- WORK INSTRUCTION
Search the records below for "chars"; copy each line that has it.
=== DATA SHOWN ===
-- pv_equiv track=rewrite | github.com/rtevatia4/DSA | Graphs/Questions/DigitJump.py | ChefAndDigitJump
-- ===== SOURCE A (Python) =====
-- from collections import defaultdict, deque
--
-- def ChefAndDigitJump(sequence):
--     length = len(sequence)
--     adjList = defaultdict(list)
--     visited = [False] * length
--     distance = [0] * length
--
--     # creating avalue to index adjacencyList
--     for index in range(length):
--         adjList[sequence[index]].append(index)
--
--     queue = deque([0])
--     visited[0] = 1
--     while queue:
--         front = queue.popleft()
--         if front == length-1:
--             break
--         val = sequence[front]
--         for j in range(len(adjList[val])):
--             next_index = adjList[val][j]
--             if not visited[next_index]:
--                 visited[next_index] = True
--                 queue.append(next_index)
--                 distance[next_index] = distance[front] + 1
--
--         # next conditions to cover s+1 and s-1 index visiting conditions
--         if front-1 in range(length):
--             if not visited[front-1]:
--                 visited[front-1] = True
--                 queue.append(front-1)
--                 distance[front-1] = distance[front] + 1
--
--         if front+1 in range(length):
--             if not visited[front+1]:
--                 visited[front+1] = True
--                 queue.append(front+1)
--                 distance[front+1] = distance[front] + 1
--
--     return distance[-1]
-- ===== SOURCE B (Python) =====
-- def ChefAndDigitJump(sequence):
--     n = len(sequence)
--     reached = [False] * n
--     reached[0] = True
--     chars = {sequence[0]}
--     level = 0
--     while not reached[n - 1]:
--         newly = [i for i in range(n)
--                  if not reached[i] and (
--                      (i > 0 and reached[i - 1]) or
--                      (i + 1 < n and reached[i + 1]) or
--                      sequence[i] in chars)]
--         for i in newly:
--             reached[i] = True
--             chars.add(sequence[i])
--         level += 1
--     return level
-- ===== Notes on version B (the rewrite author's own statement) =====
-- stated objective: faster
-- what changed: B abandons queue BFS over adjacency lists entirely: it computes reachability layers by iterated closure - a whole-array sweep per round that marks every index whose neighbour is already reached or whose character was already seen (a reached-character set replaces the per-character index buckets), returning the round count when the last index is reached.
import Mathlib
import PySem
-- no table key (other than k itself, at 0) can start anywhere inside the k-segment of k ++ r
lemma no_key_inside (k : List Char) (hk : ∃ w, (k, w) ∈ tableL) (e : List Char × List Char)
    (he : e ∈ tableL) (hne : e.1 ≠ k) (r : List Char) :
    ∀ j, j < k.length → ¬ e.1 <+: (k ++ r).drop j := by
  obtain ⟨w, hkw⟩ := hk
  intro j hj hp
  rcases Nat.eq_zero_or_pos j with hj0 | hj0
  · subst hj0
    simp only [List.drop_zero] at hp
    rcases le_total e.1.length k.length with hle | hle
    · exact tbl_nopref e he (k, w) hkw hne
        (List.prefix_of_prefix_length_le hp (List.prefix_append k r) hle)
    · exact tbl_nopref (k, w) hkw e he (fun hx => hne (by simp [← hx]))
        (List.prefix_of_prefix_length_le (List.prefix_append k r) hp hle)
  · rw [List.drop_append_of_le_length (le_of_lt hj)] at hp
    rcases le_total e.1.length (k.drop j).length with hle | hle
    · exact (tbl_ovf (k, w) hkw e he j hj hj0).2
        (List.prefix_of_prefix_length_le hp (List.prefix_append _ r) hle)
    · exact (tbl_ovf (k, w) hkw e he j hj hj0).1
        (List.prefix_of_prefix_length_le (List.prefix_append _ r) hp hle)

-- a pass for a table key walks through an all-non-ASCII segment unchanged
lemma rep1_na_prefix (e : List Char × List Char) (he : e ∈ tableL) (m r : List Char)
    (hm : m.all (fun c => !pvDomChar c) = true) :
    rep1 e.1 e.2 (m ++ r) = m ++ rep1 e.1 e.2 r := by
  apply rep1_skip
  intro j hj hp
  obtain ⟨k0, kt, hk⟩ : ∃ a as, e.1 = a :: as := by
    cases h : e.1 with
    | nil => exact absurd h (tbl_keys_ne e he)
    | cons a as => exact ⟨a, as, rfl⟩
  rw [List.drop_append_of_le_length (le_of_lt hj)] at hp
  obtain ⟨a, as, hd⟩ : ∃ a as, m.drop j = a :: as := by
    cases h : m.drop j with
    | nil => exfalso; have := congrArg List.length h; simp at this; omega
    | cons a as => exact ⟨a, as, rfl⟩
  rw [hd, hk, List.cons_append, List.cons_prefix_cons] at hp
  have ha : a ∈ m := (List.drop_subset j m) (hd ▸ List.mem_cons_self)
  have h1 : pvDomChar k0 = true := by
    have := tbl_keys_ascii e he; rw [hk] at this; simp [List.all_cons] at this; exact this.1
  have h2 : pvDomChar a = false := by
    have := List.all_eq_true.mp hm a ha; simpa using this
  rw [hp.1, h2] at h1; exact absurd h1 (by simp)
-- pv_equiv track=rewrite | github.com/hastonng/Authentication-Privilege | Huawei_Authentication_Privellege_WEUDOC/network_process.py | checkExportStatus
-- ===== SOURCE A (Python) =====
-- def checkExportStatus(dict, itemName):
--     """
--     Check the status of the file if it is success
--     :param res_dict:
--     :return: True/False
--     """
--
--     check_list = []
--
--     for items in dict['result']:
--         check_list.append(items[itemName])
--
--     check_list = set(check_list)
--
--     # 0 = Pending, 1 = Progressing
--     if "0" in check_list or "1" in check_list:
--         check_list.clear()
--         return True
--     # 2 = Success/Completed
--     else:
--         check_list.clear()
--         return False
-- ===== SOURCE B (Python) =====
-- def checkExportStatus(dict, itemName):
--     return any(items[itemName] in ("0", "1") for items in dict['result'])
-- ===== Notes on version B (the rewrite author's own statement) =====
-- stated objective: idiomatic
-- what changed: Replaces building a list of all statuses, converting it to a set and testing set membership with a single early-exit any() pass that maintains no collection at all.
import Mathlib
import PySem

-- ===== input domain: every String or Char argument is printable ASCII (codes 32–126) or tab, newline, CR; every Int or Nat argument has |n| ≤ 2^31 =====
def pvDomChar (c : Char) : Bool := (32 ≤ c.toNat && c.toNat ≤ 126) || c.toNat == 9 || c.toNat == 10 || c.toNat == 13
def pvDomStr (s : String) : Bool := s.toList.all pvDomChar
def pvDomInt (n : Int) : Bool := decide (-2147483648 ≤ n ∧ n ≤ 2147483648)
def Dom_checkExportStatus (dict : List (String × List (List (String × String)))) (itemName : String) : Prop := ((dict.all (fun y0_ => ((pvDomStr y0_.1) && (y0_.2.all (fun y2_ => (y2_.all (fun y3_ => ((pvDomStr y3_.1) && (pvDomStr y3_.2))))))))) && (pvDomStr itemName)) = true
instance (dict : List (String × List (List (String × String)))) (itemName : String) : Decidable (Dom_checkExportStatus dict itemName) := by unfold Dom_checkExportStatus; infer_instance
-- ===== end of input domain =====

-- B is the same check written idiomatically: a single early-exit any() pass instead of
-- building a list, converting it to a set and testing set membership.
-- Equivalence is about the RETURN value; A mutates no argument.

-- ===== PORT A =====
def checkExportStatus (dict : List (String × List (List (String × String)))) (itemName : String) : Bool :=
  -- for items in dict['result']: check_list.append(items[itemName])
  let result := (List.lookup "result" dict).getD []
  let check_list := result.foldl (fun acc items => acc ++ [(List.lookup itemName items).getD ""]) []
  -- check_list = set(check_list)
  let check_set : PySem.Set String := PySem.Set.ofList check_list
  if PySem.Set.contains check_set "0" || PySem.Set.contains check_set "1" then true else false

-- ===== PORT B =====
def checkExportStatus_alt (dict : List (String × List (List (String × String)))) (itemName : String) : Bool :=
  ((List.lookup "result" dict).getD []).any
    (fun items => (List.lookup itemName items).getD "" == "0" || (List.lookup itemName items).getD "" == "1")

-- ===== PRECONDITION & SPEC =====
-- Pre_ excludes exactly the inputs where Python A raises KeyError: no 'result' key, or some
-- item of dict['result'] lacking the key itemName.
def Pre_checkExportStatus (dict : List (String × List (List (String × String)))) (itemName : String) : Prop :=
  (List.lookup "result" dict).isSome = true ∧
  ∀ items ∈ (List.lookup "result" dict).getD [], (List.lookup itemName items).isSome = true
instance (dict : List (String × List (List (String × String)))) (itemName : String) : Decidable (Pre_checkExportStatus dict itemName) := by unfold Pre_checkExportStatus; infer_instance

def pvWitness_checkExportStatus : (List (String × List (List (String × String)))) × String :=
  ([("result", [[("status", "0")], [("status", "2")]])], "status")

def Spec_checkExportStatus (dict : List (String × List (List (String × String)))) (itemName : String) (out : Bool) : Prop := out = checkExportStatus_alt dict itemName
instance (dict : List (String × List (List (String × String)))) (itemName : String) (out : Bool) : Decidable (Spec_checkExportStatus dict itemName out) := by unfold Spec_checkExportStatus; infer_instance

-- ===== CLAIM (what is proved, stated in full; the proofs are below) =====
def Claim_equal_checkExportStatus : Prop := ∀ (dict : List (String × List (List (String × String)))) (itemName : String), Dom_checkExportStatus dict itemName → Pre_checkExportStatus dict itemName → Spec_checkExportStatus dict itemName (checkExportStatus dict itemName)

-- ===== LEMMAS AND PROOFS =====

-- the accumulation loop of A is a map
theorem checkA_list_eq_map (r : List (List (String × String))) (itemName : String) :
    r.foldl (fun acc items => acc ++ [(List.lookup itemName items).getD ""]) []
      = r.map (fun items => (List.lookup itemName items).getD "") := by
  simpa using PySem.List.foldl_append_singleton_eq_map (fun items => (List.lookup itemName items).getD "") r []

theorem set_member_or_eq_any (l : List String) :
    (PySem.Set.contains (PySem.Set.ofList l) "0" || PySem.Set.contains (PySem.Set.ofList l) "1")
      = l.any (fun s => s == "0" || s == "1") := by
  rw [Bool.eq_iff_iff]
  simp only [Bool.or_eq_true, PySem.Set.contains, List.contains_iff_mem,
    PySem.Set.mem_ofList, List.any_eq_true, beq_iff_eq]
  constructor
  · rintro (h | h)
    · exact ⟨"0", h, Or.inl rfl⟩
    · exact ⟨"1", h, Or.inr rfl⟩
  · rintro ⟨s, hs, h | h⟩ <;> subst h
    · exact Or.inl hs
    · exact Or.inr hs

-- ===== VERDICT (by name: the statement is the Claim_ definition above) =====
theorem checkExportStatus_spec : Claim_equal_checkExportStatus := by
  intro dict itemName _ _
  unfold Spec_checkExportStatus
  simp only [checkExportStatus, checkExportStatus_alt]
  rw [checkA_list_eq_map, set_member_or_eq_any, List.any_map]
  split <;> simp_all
===
- SOLUTION TO THE PROBLEM
--     chars = {sequence[0]}
--                      sequence[i] in chars)]
--             chars.add(sequence[i])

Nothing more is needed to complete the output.